Gathering information
sinfo
gives us information about the status of the cluster’s computing nodes (a node is a single computer in the cluster).
nml64@as-chm-cluster | ~ $ sinfo
PARTITION AVAIL TIMELIMIT NODES STATE NODELIST
chemq up infinite 1 alloc chem001
chemq up infinite 5 idle chem[002-006]
collumq up infinite 4 down* dbc[001-003,005]
collumq up infinite 1 mix dbc009
collumq up infinite 1 alloc dbc007
collumq up infinite 4 idle dbc[004,006,008,010]
widomq up infinite 1 drain bw001
widomq up infinite 1 mix bw007
widomq up infinite 5 idle bw[002-006]
By default, sinfo
lists the nodes by their partition; the highest level of cluster organization (a partition is a set of compute nodes).
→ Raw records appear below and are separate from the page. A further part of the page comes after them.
-- pv_equiv track=rewrite | github.com/seoul01groupD/2nd | 0729 study/서울_1반_이준영/problem07.py | calculate_days_to_fill_tank
-- ===== SOURCE A (Python) =====
-- def calculate_days_to_fill_tank(tank_capacity, fill_amount, evaporation_amount):
--     pass
--     # 여기에 코드를 작성하여 함수를 완성합니다.
--     counting=1 # 걸리는 일수
--     amount=0 # 현재 물탱크의 물의 양
--     while True:
--         amount+=fill_amount
--         if amount>=tank_capacity:  # 낮에 넣어서 물탱크 다 채운 경우
--             break
--         amount-=evaporation_amount # 물이 증발함
--         counting+=1 # 하루가 지남
--     return counting
-- ===== SOURCE B (Python) =====
-- def calculate_days_to_fill_tank(tank_capacity, fill_amount, evaporation_amount):
--     # Closed form: day 1 fills fill_amount; each further day adds net = fill - evap.
--     if fill_amount >= tank_capacity:
--         return 1
--     net = fill_amount - evaporation_amount
--     # extra days = ceil((tank_capacity - fill_amount) / net)
--     return -(-(tank_capacity - fill_amount) // net) + 1
-- ===== Notes on version B (the rewrite author's own statement) =====
-- stated objective: simpler
-- what changed: Replaced the day-by-day simulation loop with a closed-form expression: 1 if the first fill already reaches capacity, else ceil((cap-fill)/(fill-evap))+1.
import Mathlib
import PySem

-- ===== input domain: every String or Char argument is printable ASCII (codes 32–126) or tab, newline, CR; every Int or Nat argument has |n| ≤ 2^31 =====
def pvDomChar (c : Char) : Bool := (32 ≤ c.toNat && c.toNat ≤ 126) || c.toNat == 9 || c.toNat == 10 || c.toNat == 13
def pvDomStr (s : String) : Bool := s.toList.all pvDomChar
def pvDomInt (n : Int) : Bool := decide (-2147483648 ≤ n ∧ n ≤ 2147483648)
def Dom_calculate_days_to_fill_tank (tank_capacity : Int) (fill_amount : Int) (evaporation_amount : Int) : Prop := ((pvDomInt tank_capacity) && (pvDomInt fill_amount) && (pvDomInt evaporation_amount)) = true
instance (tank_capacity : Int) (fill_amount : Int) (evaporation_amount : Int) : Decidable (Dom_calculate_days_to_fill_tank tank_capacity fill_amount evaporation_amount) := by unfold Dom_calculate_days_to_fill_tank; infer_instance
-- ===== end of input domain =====

-- B replaces A's day-by-day simulation loop with a closed-form ceiling-division formula (simpler).


-- ===== PORT A =====
-- A's 'while True' loop; a Nat fuel makes it total in Lean (Pre_ guarantees the fuel
-- chosen below is more than enough, so on Pre_ the fuel case is never the one that returns).
def pvLoopA (tank_capacity fill_amount evaporation_amount : Int) :
    Nat → Int → Int → Int
  | 0, counting, _ => counting
  | fuel + 1, counting, amount =>
    let amount := amount + fill_amount
    if amount ≥ tank_capacity then counting
    else pvLoopA tank_capacity fill_amount evaporation_amount fuel (counting + 1) (amount - evaporation_amount)

def calculate_days_to_fill_tank (tank_capacity : Int) (fill_amount : Int) (evaporation_amount : Int) : Int :=
  pvLoopA tank_capacity fill_amount evaporation_amount
    ((tank_capacity - fill_amount).toNat + 2) 1 0

-- ===== PORT B =====
def calculate_days_to_fill_tank_alt (tank_capacity : Int) (fill_amount : Int) (evaporation_amount : Int) : Int :=
  if fill_amount ≥ tank_capacity then 1
  else
    let net := fill_amount - evaporation_amount;
    -(PySem.Int.floordiv (-(tank_capacity - fill_amount)) net) + 1

-- ===== PRECONDITION & SPEC =====
-- Pre_ excludes exactly the inputs on which A's while-loop never terminates (first fill
-- below capacity and no positive net gain per day): A returns no value there.
def Pre_calculate_days_to_fill_tank (tank_capacity : Int) (fill_amount : Int) (evaporation_amount : Int) : Prop :=
  fill_amount ≥ tank_capacity ∨ evaporation_amount < fill_amount

instance (tank_capacity : Int) (fill_amount : Int) (evaporation_amount : Int) : Decidable (Pre_calculate_days_to_fill_tank tank_capacity fill_amount evaporation_amount) := by unfold Pre_calculate_days_to_fill_tank; infer_instance

def pvWitness_calculate_days_to_fill_tank : Int × Int × Int := (10, 3, 1)

def Spec_calculate_days_to_fill_tank (tank_capacity : Int) (fill_amount : Int) (evaporation_amount : Int) (out : Int) : Prop := out = calculate_days_to_fill_tank_alt tank_capacity fill_amount evaporation_amount
instance (tank_capacity : Int) (fill_amount : Int) (evaporation_amount : Int) (out : Int) : Decidable (Spec_calculate_days_to_fill_tank tank_capacity fill_amount evaporation_amount out) := by unfold Spec_calculate_days_to_fill_tank; infer_instance

-- ===== CLAIM (what is proved, stated in full; the proofs are below) =====
def Claim_equal_calculate_days_to_fill_tank : Prop := ∀ (tank_capacity : Int) (fill_amount : Int) (evaporation_amount : Int), Dom_calculate_days_to_fill_tank tank_capacity fill_amount evaporation_amount → Pre_calculate_days_to_fill_tank tank_capacity fill_amount evaporation_amount → Spec_calculate_days_to_fill_tank tank_capacity fill_amount evaporation_amount (calculate_days_to_fill_tank tank_capacity fill_amount evaporation_amount)

-- ===== LEMMAS AND PROOFS =====

-- ceiling division -((-x) // b) is characterised by its bracket
theorem pv_ceil_bounds (x b : Int) (hb : 0 < b) :
    (-(PySem.Int.floordiv (-x) b) - 1) * b < x ∧ x ≤ -(PySem.Int.floordiv (-x) b) * b := by
  have := (PySem.Int.neg_floordiv_neg_eq_iff_of_pos (a := x) (b := b)
    (q := -(PySem.Int.floordiv (-x) b)) hb).mp rfl
  exact this

theorem pv_ceil_unique (x b t : Int) (hb : 0 < b)
    (h1 : (t - 1) * b < x) (h2 : x ≤ t * b) :
    -(PySem.Int.floordiv (-x) b) = t :=
  (PySem.Int.neg_floordiv_neg_eq_iff_of_pos hb).mpr ⟨h1, h2⟩

-- loop invariant: with positive net gain and enough fuel, the loop returns
-- counting + (ceil((cap - amount - fill)/net) - 1) extra steps beyond the first hit
theorem pvLoopA_eq (cap fill evap : Int) (hnet : 0 < fill - evap) :
    ∀ (fuel : Nat) (c a : Int), a + fill < cap →
      -(PySem.Int.floordiv (-(cap - a - fill)) (fill - evap)) + 1 ≤ (fuel : Int) →
      pvLoopA cap fill evap fuel c a
        = c + -(PySem.Int.floordiv (-(cap - a - fill)) (fill - evap)) := by
  intro fuel
  induction fuel with
  | zero =>
    intro c a hlt hfuel
    exfalso
    obtain ⟨h1, h2⟩ := pv_ceil_bounds (cap - a - fill) (fill - evap) hnet
    set t := -(PySem.Int.floordiv (-(cap - a - fill)) (fill - evap)) with ht
    -- t ≥ 1 since x > 0
    have hx : 0 < cap - a - fill := by omega
    have htpos : 1 ≤ t := by nlinarith
    omega
  | succ n ih =>
    intro c a hlt hfuel
    obtain ⟨h1, h2⟩ := pv_ceil_bounds (cap - a - fill) (fill - evap) hnet
    set t := -(PySem.Int.floordiv (-(cap - a - fill)) (fill - evap)) with ht
    have hx : 0 < cap - a - fill := by omega
    have htpos : 1 ≤ t := by nlinarith
    rw [pvLoopA]
    simp only [ge_iff_le, if_neg (by omega : ¬ cap ≤ a + fill)]
    by_cases h2cap : (a + fill - evap) + fill ≥ cap
    · -- next iteration hits capacity: t = 1
      have htone : t = 1 := by
        have : cap - a - fill ≤ 1 * (fill - evap) := by omega
        have h0 : (1 - 1) * (fill - evap) < cap - a - fill := by omega
        have := pv_ceil_unique (cap - a - fill) (fill - evap) 1 hnet h0 this
        omega
      have hn : ∃ m, n = m + 1 := by
        rcases n with _ | m
        · exfalso; omega
        · exact ⟨m, rfl⟩
      obtain ⟨m, rfl⟩ := hn
      rw [pvLoopA]
      simp only [ge_iff_le, if_pos (by omega : cap ≤ (a + fill - evap) + fill)]
      omega
    · -- recurse: the ceiling drops by exactly one
      have ht' : -(PySem.Int.floordiv (-(cap - (a + fill - evap) - fill)) (fill - evap)) = t - 1 := by
        apply pv_ceil_unique _ _ _ hnet
        · have : (t - 1 - 1) * (fill - evap) = (t - 1) * (fill - evap) - (fill - evap) := by ring
          rw [this]; omega
        · have : (t - 1) * (fill - evap) = t * (fill - evap) - (fill - evap) := by ring
          omega
      rw [ih (c + 1) (a + fill - evap) (by omega) (by rw [ht']; push_cast at hfuel ⊢; omega)]
      rw [ht']; ring

theorem calculate_days_to_fill_tank_spec_aux (cap fill evap : Int)
    (hpre : fill ≥ cap ∨ evap < fill) :
    calculate_days_to_fill_tank cap fill evap = calculate_days_to_fill_tank_alt cap fill evap := by
  unfold calculate_days_to_fill_tank calculate_days_to_fill_tank_alt
  by_cases hge : fill ≥ cap
  · rw [if_pos hge, pvLoopA]
    simp only [ge_iff_le, zero_add]
    rw [if_pos (by omega : cap ≤ fill)]
  · rw [if_neg hge]
    have hnet : 0 < fill - evap := by omega
    have hlt : (0 : Int) + fill < cap := by omega
    obtain ⟨h1, h2⟩ := pv_ceil_bounds (cap - 0 - fill) (fill - evap) hnet
    set t := -(PySem.Int.floordiv (-(cap - 0 - fill)) (fill - evap)) with ht
    have hx : 0 < cap - 0 - fill := by omega
    have htpos : 1 ≤ t := by nlinarith
    -- t ≤ cap - fill, so the chosen fuel suffices
    have htle : t ≤ cap - fill := by nlinarith
    have hfuel : t + 1 ≤ (((cap - fill).toNat + 2 : Nat) : Int) := by
      push_cast; omega
    rw [pvLoopA_eq cap fill evap hnet _ 1 0 hlt hfuel]
    simp only [show cap - 0 - fill = cap - fill from by ring]
    ring

-- ===== VERDICT (by name: the statement is the Claim_ definition above) =====
theorem calculate_days_to_fill_tank_spec : Claim_equal_calculate_days_to_fill_tank := by
  intro cap fill evap _ hpre
  exact calculate_days_to_fill_tank_spec_aux cap fill evap hpre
On our shared system nodes are partitioned by ownership, but other systems may have partitions based on usage (e.g. large jobs, small jobs, post-processing, data visualization, etc…) allowing the admin to install different programs on different partitions.
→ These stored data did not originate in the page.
-- pv_equiv track=rewrite | github.com/archeonsol/underspire | world/levels.py | get_grade
-- ===== SOURCE A (Python) =====
-- def get_grade(level, threshold_dict):
--     """
--     Universal grade lookup: iterate threshold dict from highest to lowest, return letter when level >= threshold.
--     threshold_dict: letter -> minimum level (e.g. {"A": 141, "B": 132, ..., "U": 1}).
--     """
--     if level is None or level < 0:
--         return "U"
--     level = int(level)
--     for letter, thresh in sorted(threshold_dict.items(), key=lambda x: -x[1]):
--         if level >= thresh:
--             return letter
--     return "U"
-- ===== SOURCE B (Python) =====
-- def get_grade(level, threshold_dict):
--     if level is None or level < 0:
--         return "U"
--     level = int(level)
--     best = None
--     for letter, thresh in threshold_dict.items():
--         if thresh <= level and (best is None or thresh > best[1]):
--             best = (letter, thresh)
--     return best[0] if best is not None else "U"
-- ===== Notes on version B (the rewrite author's own statement) =====
-- stated objective: simpler
-- what changed: Replaced sort-descending-then-first-match with a single linear running-best scan over the dict items (strict > keeps the first entry on ties, matching the stable sort).
import Mathlib
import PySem

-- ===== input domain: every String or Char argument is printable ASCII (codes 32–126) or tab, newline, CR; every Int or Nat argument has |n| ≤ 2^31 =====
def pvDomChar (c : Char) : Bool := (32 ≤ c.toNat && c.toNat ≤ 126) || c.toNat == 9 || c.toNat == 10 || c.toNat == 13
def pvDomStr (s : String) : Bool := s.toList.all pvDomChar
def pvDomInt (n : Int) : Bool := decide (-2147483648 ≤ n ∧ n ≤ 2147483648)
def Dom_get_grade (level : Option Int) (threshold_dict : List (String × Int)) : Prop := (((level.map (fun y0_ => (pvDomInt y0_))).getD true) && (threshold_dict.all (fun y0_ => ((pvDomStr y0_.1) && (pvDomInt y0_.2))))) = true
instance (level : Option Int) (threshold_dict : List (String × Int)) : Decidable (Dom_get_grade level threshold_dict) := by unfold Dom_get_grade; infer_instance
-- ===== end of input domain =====

-- B replaces A's sort-descending-then-first-match by a single linear running-best scan (simpler, one pass).


-- ===== PORT A =====
-- the 'for … return letter … return "U"' loop, as structural recursion over the sorted items
def getGradeLoopA (lv : Int) : List (String × Int) → String
  | [] => "U"
  | (letter, thresh) :: rest => if lv ≥ thresh then letter else getGradeLoopA lv rest

def get_grade (level : Option Int) (threshold_dict : List (String × Int)) : String :=
  match level with
  | none => "U"
  | some lv =>
    if lv < 0 then "U"
    else getGradeLoopA lv (PySem.List.sorted threshold_dict (fun x => -x.2))

-- ===== PORT B =====
def get_grade_alt (level : Option Int) (threshold_dict : List (String × Int)) : String :=
  match level with
  | none => "U"
  | some lv =>
    if lv < 0 then "U"
    else
      let best := threshold_dict.foldl
        (fun best p =>
          if decide (p.2 ≤ lv) && best.elim true (fun b => decide (p.2 > b.2)) then some p else best)
        (none : Option (String × Int))
      match best with
      | some b => b.1
      | none => "U"

-- ===== PRECONDITION & SPEC =====
def Spec_get_grade (level : Option Int) (threshold_dict : List (String × Int)) (out : String) : Prop := out = get_grade_alt level threshold_dict
instance (level : Option Int) (threshold_dict : List (String × Int)) (out : String) : Decidable (Spec_get_grade level threshold_dict out) := by unfold Spec_get_grade; infer_instance

-- ===== CLAIM (what is proved, stated in full; the proofs are below) =====
def Claim_equal_get_grade : Prop := ∀ (level : Option Int) (threshold_dict : List (String × Int)), Dom_get_grade level threshold_dict → Spec_get_grade level threshold_dict (get_grade level threshold_dict)

-- ===== LEMMAS AND PROOFS =====

-- first qualifying element of a list, carried as an Option so its threshold is visible
def pvFirstGe (lv : Int) : List (String × Int) → Option (String × Int)
  | [] => none
  | p :: rest => if lv ≥ p.2 then some p else pvFirstGe lv rest

-- B's fold step, named for the lemmas
def pvStep (lv : Int) (best : Option (String × Int)) (p : String × Int) : Option (String × Int) :=
  if decide (p.2 ≤ lv) && best.elim true (fun b => decide (p.2 > b.2)) then some p else best

lemma pvLoopA_eq_firstGe (lv : Int) (l : List (String × Int)) :
    getGradeLoopA lv l = (match pvFirstGe lv l with | some b => b.1 | none => "U") := by
  induction l with
  | nil => rfl
  | cons p rest ih =>
    obtain ⟨a, b⟩ := p
    simp only [getGradeLoopA, pvFirstGe]
    split_ifs with h <;> simp [ih]

lemma pvFirstGe_mem (lv : Int) (l : List (String × Int)) (b : String × Int)
    (h : pvFirstGe lv l = some b) : b ∈ l ∧ b.2 ≤ lv := by
  induction l with
  | nil => simp [pvFirstGe] at h
  | cons p rest ih =>
    simp only [pvFirstGe] at h
    split_ifs at h with hp
    · cases h; exact ⟨List.mem_cons_self, hp⟩
    · rcases ih h with ⟨h1, h2⟩; exact ⟨List.mem_cons_of_mem _ h1, h2⟩

-- descending (by threshold) lists are preserved by the insertion step of the stable sort
lemma pvInsertBy_pairwise (x : String × Int) (l : List (String × Int))
    (hd : l.Pairwise (fun a b => b.2 ≤ a.2)) :
    (PySem.List.insertBy (fun a b => decide ((fun y : String × Int => -y.2) a < (fun y : String × Int => -y.2) b)) x l).Pairwise
      (fun a b => b.2 ≤ a.2) := by
  induction l with
  | nil => simp [PySem.List.insertBy]
  | cons y t ih =>
    rcases List.pairwise_cons.mp hd with ⟨hy, ht⟩
    simp only [PySem.List.insertBy]
    split_ifs with h
    · simp only [decide_eq_true_eq] at h
      refine List.pairwise_cons.mpr ⟨?_, hd⟩
      intro z hz
      rcases List.mem_cons.mp hz with rfl | hz
      · omega
      · have := hy z hz; omega
    · simp only [decide_eq_true_eq] at h
      refine List.pairwise_cons.mpr ⟨?_, ih ht⟩
      intro z hz
      rcases (PySem.List.mem_insertBy _ _ _ _).mp hz with rfl | hz
      · omega
      · exact hy z hz

-- key step: first qualifying element after inserting x into a descending list = B's step
lemma pvFirstGe_insertBy (lv : Int) (x : String × Int) (l : List (String × Int))
    (hd : l.Pairwise (fun a b => b.2 ≤ a.2)) :
    pvFirstGe lv (PySem.List.insertBy (fun a b => decide ((fun y : String × Int => -y.2) a < (fun y : String × Int => -y.2) b)) x l)
      = pvStep lv (pvFirstGe lv l) x := by
  induction l with
  | nil =>
    by_cases hx : x.2 ≤ lv <;>
      simp [PySem.List.insertBy, pvFirstGe, pvStep, ge_iff_le, hx]
  | cons y t ih =>
    rcases List.pairwise_cons.mp hd with ⟨hy, ht⟩
    simp only [PySem.List.insertBy]
    by_cases h : y.2 < x.2
    · rw [if_pos (by simp only [decide_eq_true_eq]; omega)]
      by_cases hx : x.2 ≤ lv
      · have hL : pvFirstGe lv (x :: y :: t) = some x := by
          simp [pvFirstGe, ge_iff_le, hx]
        rw [hL]
        rcases hb : pvFirstGe lv (y :: t) with _ | b
        · simp [pvStep, hx]
        · rcases pvFirstGe_mem lv (y :: t) b hb with ⟨hmem, _⟩
          have hb2 : b.2 ≤ y.2 := by
            rcases List.mem_cons.mp hmem with rfl | hmem
            · exact le_refl _
            · exact hy b hmem
          have hlt : b.2 < x.2 := by omega
          simp [pvStep, hx, hlt]
      · have hL : pvFirstGe lv (x :: y :: t) = pvFirstGe lv (y :: t) := by
          simp [pvFirstGe, ge_iff_le, hx]
        rw [hL]
        simp [pvStep, hx]
    · rw [if_neg (by simp only [decide_eq_true_eq]; omega)]
      by_cases hyl : y.2 ≤ lv
      · have hR : pvFirstGe lv (y :: t) = some y := by
          simp [pvFirstGe, ge_iff_le, hyl]
        have hL : pvFirstGe lv (y :: PySem.List.insertBy (fun a b => decide ((fun y : String × Int => -y.2) a < (fun y : String × Int => -y.2) b)) x t) = some y := by
          simp [pvFirstGe, ge_iff_le, hyl]
        rw [hL, hR]
        have hngt : ¬ x.2 > y.2 := h
        simp [pvStep, hngt]
      · have hR : pvFirstGe lv (y :: t) = pvFirstGe lv t := by
          simp [pvFirstGe, ge_iff_le, hyl]
        have hL : pvFirstGe lv (y :: PySem.List.insertBy (fun a b => decide ((fun y : String × Int => -y.2) a < (fun y : String × Int => -y.2) b)) x t) = pvFirstGe lv (PySem.List.insertBy (fun a b => decide ((fun y : String × Int => -y.2) a < (fun y : String × Int => -y.2) b)) x t) := by
          simp [pvFirstGe, ge_iff_le, hyl]
        rw [hL, hR, ih ht]

lemma pvFoldl_sorted (lv : Int) (xs : List (String × Int)) :
    ∀ (acc : List (String × Int)), acc.Pairwise (fun a b => b.2 ≤ a.2) →
      pvFirstGe lv (xs.foldl (fun acc x => PySem.List.insertBy (fun a b => decide ((fun y : String × Int => -y.2) a < (fun y : String × Int => -y.2) b)) x acc) acc)
        = xs.foldl (pvStep lv) (pvFirstGe lv acc) := by
  induction xs with
  | nil => intro acc _; rfl
  | cons x rest ih =>
    intro acc hd
    simp only [List.foldl_cons]
    rw [ih _ (pvInsertBy_pairwise x acc hd), pvFirstGe_insertBy lv x acc hd]

-- ===== VERDICT (by name: the statement is the Claim_ definition above) =====
theorem get_grade_spec : Claim_equal_get_grade := by
  intro level threshold_dict _
  unfold Spec_get_grade get_grade get_grade_alt
  match level with
  | none => rfl
  | some lv =>
    by_cases hneg : lv < 0
    · simp [hneg]
    · simp only [if_neg hneg]
      rw [PySem.List.sorted_eq_foldl_insertBy, pvLoopA_eq_firstGe,
          pvFoldl_sorted lv threshold_dict [] List.Pairwise.nil]
      have : (pvFirstGe lv []) = none := rfl
      rw [this]
      have hstep : (fun (best : Option (String × Int)) (p : String × Int) =>
          if decide (p.2 ≤ lv) && best.elim true (fun b => decide (p.2 > b.2)) then some p else best)
          = pvStep lv := by
        funext best p; rfl
      rw [hstep]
By default SLURM commands only show us nodes we have access to (more on how to change that below). So, for example, in the above snippet we have 3 partitions chemq
, collumq
, and widdomq
. collumq
has 10 total nodes, 4 of which (dbc1-3 and dbc5) are currently down, 1 of which (dbc7) is fully allocated to a running job, 1 of which (dob9) is mixed, which means it still has resources available, and 4 of which (dbc4,6,8,10) are idle. sinfo
doesn’t provide the most readable output, so sometimes its easier to use pestat
.
Notice how the terminal’s command prompt has changed from NathanLui@Local
to nml64@as-chm-cluster
. This is because I’m now connected to the cluster, instead of working locally on my own computer (more on how to do this in the next section).
pestat
is quite similar to sinfo -N
(-N
provides a node-oriented view of the cluster), but I find the layout much easier to read. pestat
also gives us data as to the CPU and memory capacities of each node which will be helpful later.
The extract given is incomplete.